Records to process section start
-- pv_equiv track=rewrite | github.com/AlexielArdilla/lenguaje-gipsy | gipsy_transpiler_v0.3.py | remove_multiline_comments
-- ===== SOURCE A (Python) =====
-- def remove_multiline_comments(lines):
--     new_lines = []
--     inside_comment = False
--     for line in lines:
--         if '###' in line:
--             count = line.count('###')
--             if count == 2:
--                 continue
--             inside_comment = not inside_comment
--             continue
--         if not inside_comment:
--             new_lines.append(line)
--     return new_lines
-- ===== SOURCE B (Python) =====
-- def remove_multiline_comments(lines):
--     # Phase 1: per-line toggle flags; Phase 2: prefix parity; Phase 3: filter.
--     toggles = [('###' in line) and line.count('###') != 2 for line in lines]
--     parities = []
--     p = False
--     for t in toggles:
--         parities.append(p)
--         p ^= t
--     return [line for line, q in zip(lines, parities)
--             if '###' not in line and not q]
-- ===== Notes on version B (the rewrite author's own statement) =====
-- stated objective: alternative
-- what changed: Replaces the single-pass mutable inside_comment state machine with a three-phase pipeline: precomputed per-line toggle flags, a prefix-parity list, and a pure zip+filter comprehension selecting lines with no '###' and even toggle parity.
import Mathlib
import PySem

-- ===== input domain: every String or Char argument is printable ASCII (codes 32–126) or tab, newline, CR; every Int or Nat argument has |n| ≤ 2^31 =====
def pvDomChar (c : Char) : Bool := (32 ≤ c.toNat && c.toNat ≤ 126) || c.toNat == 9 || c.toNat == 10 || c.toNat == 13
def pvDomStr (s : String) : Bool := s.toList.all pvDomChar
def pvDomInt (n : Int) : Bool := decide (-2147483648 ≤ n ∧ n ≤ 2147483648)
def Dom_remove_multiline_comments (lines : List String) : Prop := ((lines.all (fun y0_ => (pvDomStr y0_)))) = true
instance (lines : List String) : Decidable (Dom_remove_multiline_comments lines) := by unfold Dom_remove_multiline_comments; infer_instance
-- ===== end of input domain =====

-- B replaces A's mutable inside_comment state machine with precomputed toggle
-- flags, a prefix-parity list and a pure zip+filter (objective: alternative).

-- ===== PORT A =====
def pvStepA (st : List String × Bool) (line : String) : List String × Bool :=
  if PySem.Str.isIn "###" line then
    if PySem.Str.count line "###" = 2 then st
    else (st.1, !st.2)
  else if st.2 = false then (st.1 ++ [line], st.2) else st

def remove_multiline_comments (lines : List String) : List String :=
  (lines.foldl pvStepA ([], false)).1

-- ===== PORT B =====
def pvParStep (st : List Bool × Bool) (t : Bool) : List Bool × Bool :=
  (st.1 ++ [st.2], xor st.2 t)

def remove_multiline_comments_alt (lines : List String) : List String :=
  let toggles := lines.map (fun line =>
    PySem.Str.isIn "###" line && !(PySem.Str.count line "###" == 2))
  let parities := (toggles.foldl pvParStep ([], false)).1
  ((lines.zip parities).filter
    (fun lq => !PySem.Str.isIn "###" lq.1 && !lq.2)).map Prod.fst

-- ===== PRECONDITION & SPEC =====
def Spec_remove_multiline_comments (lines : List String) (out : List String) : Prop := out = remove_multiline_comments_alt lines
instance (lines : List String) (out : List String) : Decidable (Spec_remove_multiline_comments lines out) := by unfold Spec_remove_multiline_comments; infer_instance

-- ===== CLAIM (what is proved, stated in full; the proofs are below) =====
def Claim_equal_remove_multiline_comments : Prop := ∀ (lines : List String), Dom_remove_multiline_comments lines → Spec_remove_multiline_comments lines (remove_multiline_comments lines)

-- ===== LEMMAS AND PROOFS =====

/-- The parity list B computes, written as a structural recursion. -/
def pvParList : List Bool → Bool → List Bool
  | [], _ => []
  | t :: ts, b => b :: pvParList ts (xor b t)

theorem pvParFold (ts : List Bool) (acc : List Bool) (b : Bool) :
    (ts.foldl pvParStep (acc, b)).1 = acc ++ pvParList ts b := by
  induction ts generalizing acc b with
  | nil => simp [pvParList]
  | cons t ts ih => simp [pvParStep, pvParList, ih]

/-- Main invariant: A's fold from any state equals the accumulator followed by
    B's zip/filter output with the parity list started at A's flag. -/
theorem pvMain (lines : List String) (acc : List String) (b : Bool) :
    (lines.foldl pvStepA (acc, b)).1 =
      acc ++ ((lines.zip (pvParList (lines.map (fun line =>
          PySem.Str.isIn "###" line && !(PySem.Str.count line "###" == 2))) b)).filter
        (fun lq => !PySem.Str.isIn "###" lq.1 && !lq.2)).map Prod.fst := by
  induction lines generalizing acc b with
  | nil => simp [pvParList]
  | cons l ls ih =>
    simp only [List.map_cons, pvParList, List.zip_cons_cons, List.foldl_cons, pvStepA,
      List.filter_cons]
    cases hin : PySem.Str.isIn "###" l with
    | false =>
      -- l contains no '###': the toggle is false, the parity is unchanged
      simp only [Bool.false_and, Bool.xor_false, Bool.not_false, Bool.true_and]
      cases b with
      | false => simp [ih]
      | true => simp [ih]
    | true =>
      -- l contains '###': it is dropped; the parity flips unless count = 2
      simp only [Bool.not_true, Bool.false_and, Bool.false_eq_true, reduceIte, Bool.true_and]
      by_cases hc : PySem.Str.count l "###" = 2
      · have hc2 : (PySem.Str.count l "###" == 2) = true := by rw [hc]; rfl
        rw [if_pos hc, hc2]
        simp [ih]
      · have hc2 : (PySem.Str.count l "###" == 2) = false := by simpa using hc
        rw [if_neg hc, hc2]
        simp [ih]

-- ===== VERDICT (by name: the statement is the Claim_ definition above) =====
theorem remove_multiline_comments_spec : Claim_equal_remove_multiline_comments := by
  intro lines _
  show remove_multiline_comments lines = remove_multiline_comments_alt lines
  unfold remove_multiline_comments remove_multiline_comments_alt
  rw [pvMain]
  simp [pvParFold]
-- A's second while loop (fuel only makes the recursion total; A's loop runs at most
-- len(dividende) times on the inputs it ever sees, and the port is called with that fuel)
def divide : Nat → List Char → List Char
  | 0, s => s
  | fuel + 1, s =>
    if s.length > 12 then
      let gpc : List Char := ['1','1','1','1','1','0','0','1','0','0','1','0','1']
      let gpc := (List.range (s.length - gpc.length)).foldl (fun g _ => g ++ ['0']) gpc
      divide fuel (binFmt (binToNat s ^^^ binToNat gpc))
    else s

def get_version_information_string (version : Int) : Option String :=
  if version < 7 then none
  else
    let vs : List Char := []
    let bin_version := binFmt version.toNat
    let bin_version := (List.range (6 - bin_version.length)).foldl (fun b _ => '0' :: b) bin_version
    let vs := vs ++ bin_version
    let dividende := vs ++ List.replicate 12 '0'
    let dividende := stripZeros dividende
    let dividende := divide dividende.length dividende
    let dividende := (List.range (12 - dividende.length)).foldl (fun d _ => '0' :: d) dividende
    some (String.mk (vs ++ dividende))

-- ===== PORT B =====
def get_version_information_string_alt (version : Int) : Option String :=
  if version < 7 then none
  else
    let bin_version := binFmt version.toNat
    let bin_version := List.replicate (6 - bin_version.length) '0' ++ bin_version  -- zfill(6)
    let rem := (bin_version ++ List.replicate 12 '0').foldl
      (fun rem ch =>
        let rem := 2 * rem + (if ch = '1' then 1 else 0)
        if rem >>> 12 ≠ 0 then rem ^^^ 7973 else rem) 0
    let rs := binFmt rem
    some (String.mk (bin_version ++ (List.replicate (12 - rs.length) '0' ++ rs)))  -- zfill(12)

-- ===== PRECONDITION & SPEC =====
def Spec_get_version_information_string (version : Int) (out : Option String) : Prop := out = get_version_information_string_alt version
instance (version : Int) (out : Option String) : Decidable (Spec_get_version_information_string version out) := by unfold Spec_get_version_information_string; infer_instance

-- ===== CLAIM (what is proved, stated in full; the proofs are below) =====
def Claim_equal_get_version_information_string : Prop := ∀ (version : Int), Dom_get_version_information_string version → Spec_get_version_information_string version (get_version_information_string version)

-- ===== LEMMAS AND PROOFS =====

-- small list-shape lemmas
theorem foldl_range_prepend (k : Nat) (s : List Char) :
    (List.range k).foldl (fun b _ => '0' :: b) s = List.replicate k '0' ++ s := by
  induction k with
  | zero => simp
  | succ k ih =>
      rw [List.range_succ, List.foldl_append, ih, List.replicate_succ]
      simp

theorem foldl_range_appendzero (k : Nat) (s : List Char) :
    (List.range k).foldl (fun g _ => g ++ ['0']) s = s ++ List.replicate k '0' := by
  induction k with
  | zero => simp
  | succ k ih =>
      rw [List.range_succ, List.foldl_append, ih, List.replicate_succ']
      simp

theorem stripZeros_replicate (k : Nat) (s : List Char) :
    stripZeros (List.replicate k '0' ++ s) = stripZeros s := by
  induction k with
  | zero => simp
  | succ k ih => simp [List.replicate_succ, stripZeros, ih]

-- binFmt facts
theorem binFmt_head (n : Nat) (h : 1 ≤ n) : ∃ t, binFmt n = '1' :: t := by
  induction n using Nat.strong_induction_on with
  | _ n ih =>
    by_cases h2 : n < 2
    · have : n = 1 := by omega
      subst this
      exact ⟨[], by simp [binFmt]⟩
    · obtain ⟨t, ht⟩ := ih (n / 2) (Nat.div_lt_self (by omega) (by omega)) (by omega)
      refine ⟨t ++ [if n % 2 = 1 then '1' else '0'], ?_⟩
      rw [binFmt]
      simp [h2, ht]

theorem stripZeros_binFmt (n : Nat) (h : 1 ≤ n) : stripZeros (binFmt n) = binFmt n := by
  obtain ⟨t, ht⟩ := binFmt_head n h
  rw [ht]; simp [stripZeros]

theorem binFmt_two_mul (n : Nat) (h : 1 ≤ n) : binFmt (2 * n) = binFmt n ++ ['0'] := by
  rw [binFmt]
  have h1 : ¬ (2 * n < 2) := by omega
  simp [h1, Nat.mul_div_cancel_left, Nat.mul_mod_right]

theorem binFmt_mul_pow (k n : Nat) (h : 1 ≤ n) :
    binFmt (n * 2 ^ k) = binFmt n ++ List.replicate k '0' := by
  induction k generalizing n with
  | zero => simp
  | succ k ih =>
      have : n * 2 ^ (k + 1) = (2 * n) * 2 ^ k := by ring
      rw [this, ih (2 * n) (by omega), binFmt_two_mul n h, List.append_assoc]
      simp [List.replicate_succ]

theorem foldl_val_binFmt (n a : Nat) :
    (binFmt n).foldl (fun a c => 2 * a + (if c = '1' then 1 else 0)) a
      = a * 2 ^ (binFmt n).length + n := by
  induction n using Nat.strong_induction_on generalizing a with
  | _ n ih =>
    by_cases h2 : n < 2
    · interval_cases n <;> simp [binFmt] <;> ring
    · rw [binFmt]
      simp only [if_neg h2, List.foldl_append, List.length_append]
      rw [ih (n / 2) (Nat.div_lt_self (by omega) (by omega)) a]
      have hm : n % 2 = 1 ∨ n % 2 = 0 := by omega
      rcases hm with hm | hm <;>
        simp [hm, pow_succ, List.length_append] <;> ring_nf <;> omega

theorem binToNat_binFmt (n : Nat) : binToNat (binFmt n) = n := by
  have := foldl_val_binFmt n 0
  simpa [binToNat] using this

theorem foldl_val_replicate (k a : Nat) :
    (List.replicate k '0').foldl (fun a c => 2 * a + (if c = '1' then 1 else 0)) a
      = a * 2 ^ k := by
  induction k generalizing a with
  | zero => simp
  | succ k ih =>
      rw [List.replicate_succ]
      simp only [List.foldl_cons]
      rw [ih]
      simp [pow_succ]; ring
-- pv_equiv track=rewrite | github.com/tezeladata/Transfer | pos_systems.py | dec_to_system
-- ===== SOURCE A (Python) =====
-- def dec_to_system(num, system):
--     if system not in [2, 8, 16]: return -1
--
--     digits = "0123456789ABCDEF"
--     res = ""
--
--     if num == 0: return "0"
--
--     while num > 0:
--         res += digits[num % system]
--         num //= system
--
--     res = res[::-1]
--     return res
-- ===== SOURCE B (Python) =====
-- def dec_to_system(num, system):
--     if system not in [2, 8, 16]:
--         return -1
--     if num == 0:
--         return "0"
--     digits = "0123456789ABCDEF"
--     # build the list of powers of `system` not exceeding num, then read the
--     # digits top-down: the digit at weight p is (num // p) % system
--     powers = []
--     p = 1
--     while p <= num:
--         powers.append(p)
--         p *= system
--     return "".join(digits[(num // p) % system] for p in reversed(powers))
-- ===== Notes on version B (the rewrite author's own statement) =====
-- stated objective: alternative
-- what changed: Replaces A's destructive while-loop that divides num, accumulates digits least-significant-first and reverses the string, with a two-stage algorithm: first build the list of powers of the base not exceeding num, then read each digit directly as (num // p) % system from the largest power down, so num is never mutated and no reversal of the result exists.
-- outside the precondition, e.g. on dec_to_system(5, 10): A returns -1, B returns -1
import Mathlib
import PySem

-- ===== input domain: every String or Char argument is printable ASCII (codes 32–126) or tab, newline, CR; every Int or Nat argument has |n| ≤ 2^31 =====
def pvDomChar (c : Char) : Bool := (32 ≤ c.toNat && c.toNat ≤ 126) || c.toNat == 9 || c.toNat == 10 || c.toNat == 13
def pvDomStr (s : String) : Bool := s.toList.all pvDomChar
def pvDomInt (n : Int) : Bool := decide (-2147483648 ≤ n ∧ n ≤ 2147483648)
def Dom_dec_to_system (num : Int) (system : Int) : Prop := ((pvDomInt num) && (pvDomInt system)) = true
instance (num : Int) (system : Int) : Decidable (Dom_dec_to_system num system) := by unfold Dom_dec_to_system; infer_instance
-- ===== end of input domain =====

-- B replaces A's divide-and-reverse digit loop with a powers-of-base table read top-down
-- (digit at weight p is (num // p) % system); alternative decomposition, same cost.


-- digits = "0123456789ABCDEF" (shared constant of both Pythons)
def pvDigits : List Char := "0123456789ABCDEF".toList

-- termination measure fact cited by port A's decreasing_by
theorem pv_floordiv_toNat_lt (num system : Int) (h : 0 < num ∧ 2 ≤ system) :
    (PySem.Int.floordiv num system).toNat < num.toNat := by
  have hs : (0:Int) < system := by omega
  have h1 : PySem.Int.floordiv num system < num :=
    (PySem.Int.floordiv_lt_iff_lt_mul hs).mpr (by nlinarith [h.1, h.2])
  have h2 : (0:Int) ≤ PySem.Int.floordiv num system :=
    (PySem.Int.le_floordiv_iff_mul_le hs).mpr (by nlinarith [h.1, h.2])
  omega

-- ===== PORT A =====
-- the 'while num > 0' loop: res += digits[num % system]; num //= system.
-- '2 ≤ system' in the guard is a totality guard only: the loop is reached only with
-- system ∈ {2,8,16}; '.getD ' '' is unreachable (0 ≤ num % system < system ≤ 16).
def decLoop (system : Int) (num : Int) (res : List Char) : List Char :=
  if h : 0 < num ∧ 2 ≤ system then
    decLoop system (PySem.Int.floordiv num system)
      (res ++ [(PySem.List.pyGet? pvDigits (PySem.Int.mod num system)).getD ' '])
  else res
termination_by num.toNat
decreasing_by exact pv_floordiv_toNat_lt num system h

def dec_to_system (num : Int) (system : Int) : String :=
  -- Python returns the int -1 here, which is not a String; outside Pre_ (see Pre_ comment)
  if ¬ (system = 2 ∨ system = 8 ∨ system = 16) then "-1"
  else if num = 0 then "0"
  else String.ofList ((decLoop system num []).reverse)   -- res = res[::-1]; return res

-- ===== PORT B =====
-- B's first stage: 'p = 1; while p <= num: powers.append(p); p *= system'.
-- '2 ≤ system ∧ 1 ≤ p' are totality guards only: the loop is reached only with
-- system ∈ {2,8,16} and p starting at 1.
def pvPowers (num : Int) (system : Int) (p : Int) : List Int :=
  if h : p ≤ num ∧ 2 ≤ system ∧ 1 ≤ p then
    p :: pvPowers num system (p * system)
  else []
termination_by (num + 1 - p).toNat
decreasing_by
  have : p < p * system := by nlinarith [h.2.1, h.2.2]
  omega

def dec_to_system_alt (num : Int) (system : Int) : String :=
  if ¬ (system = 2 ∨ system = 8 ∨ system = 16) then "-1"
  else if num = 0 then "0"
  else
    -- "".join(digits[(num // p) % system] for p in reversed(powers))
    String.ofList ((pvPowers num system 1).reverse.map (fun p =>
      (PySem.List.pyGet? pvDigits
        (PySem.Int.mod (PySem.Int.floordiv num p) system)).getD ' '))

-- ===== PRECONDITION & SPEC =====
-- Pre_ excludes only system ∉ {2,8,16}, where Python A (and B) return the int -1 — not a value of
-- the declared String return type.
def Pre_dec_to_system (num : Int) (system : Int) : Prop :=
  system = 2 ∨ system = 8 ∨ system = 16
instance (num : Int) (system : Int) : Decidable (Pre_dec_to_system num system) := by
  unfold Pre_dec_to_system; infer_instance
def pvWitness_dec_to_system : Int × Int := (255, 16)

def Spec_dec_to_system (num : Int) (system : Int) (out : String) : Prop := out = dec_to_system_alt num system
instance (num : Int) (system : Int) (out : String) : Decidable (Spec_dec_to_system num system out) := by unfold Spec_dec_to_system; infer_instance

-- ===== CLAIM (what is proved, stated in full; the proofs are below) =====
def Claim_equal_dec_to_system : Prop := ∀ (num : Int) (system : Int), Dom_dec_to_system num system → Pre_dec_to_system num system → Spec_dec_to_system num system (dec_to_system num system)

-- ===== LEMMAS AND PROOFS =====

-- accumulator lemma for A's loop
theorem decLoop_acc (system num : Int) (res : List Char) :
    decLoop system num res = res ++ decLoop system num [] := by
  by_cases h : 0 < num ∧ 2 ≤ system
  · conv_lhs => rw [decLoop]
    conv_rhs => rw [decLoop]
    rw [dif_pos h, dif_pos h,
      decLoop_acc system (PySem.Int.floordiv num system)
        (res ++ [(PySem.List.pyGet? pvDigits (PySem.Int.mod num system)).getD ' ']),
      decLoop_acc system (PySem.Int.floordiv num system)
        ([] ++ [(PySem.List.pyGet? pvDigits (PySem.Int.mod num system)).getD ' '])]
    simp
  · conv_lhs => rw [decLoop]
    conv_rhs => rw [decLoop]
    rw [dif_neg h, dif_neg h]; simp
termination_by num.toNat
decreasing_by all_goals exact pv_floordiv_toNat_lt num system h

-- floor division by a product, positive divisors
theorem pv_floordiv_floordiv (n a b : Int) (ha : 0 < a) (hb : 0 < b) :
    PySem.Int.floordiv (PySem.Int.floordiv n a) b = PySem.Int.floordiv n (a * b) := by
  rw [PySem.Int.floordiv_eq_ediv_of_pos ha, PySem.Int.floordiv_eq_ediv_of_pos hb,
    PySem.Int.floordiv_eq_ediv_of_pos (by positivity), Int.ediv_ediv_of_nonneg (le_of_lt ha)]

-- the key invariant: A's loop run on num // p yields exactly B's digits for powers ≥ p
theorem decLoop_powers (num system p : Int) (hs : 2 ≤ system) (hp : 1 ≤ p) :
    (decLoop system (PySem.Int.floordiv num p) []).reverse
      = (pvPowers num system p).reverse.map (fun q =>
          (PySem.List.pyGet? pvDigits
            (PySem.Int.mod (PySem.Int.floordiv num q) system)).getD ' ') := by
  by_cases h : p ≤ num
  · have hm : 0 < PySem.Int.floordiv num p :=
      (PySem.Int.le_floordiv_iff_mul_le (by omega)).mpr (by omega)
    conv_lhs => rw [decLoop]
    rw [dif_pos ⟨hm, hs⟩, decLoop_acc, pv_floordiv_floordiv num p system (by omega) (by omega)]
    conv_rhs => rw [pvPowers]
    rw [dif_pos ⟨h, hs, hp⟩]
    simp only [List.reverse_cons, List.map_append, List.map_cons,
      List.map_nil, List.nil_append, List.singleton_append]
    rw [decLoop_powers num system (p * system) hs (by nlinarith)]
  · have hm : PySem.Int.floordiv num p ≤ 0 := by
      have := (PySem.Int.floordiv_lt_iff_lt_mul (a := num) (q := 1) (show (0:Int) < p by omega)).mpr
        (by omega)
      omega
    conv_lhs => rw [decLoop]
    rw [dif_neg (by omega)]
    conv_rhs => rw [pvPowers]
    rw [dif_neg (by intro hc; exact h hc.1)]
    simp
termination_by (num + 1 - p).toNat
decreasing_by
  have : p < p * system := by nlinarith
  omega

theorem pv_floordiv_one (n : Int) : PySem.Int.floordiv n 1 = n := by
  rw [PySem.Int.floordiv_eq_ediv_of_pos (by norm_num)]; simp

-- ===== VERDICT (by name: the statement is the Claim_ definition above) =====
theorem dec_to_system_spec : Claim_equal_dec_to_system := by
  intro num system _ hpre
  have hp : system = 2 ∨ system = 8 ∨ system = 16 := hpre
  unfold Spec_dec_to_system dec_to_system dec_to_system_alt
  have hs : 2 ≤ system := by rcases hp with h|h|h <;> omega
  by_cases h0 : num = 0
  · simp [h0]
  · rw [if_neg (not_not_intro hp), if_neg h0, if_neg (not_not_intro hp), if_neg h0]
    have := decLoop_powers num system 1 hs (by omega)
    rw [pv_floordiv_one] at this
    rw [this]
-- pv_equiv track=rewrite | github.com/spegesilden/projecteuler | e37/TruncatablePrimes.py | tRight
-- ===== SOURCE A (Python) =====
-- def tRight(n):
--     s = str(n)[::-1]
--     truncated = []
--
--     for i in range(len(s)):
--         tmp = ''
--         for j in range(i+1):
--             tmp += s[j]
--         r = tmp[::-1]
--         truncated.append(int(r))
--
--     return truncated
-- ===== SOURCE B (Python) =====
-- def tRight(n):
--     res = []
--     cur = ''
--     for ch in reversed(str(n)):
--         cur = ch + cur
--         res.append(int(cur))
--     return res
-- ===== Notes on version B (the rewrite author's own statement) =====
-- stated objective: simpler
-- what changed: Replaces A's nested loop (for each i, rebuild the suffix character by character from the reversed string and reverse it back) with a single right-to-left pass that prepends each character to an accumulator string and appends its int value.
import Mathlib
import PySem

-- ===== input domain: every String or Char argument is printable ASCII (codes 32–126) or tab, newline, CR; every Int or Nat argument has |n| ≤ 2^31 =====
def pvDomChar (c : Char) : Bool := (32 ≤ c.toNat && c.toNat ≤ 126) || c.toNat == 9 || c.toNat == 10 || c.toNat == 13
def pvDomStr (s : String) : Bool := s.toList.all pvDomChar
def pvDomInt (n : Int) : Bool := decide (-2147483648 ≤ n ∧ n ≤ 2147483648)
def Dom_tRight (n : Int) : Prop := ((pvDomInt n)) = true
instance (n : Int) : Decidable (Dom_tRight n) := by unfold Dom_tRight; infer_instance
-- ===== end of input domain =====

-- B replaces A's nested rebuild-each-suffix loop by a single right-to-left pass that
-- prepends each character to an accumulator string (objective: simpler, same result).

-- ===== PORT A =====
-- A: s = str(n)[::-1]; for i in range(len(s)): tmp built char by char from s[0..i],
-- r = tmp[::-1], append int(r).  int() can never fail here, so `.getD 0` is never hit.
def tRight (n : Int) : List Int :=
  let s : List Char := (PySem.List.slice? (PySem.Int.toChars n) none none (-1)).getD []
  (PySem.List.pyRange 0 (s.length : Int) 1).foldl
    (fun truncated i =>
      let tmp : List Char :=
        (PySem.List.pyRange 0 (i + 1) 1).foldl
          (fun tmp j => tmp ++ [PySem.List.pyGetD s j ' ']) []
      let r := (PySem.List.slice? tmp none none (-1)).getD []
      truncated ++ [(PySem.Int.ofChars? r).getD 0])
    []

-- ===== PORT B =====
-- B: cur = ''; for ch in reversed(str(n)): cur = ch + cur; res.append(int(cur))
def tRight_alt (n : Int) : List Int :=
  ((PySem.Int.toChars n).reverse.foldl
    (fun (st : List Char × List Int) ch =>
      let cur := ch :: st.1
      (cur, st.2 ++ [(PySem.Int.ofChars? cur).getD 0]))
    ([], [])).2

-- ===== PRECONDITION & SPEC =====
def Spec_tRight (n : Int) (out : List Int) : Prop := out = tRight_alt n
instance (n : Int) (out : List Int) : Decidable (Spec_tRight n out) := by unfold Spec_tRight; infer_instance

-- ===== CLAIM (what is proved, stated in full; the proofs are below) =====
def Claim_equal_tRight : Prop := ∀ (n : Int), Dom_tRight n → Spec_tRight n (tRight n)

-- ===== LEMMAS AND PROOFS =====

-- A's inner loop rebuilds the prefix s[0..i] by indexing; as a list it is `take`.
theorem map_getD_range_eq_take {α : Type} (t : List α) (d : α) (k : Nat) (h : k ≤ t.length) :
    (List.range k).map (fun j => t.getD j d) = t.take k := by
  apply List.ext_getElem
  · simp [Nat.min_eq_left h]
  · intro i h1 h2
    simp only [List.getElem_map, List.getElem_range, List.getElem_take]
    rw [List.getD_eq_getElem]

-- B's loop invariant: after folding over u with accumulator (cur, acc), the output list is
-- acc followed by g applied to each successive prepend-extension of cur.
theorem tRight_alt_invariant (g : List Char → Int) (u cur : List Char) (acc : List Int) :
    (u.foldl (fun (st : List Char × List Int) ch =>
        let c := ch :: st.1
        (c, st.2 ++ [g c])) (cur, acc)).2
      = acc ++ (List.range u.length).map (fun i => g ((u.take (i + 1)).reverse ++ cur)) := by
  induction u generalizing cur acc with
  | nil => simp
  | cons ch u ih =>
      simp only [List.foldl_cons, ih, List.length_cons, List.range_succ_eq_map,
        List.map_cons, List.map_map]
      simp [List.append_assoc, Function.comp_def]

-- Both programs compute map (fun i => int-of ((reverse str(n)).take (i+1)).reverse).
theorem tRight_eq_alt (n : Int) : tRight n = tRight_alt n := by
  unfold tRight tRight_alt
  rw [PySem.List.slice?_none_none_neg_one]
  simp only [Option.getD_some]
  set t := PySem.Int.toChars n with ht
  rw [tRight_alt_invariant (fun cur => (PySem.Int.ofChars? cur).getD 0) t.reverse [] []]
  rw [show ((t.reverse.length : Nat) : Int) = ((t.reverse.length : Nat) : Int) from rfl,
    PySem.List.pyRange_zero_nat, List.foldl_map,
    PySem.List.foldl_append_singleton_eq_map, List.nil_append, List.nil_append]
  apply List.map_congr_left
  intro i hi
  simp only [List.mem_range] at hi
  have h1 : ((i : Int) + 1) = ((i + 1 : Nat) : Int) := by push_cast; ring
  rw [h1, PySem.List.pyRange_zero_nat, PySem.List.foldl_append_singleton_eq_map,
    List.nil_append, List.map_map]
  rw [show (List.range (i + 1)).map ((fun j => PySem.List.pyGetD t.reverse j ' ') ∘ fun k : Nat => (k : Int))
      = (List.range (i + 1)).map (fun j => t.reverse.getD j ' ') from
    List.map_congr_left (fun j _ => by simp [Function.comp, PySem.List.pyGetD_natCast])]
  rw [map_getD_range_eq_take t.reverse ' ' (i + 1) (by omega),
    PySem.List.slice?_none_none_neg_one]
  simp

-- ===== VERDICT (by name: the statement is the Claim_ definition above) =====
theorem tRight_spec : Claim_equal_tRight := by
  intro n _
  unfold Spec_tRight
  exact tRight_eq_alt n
Records to process section end
**Work order**
In which lines of the material above does the string "join" occur? Copy them all.

**Task output**
--     return "".join(digits[(num // p) % system] for p in reversed(powers))
    -- "".join(digits[(num // p) % system] for p in reversed(powers))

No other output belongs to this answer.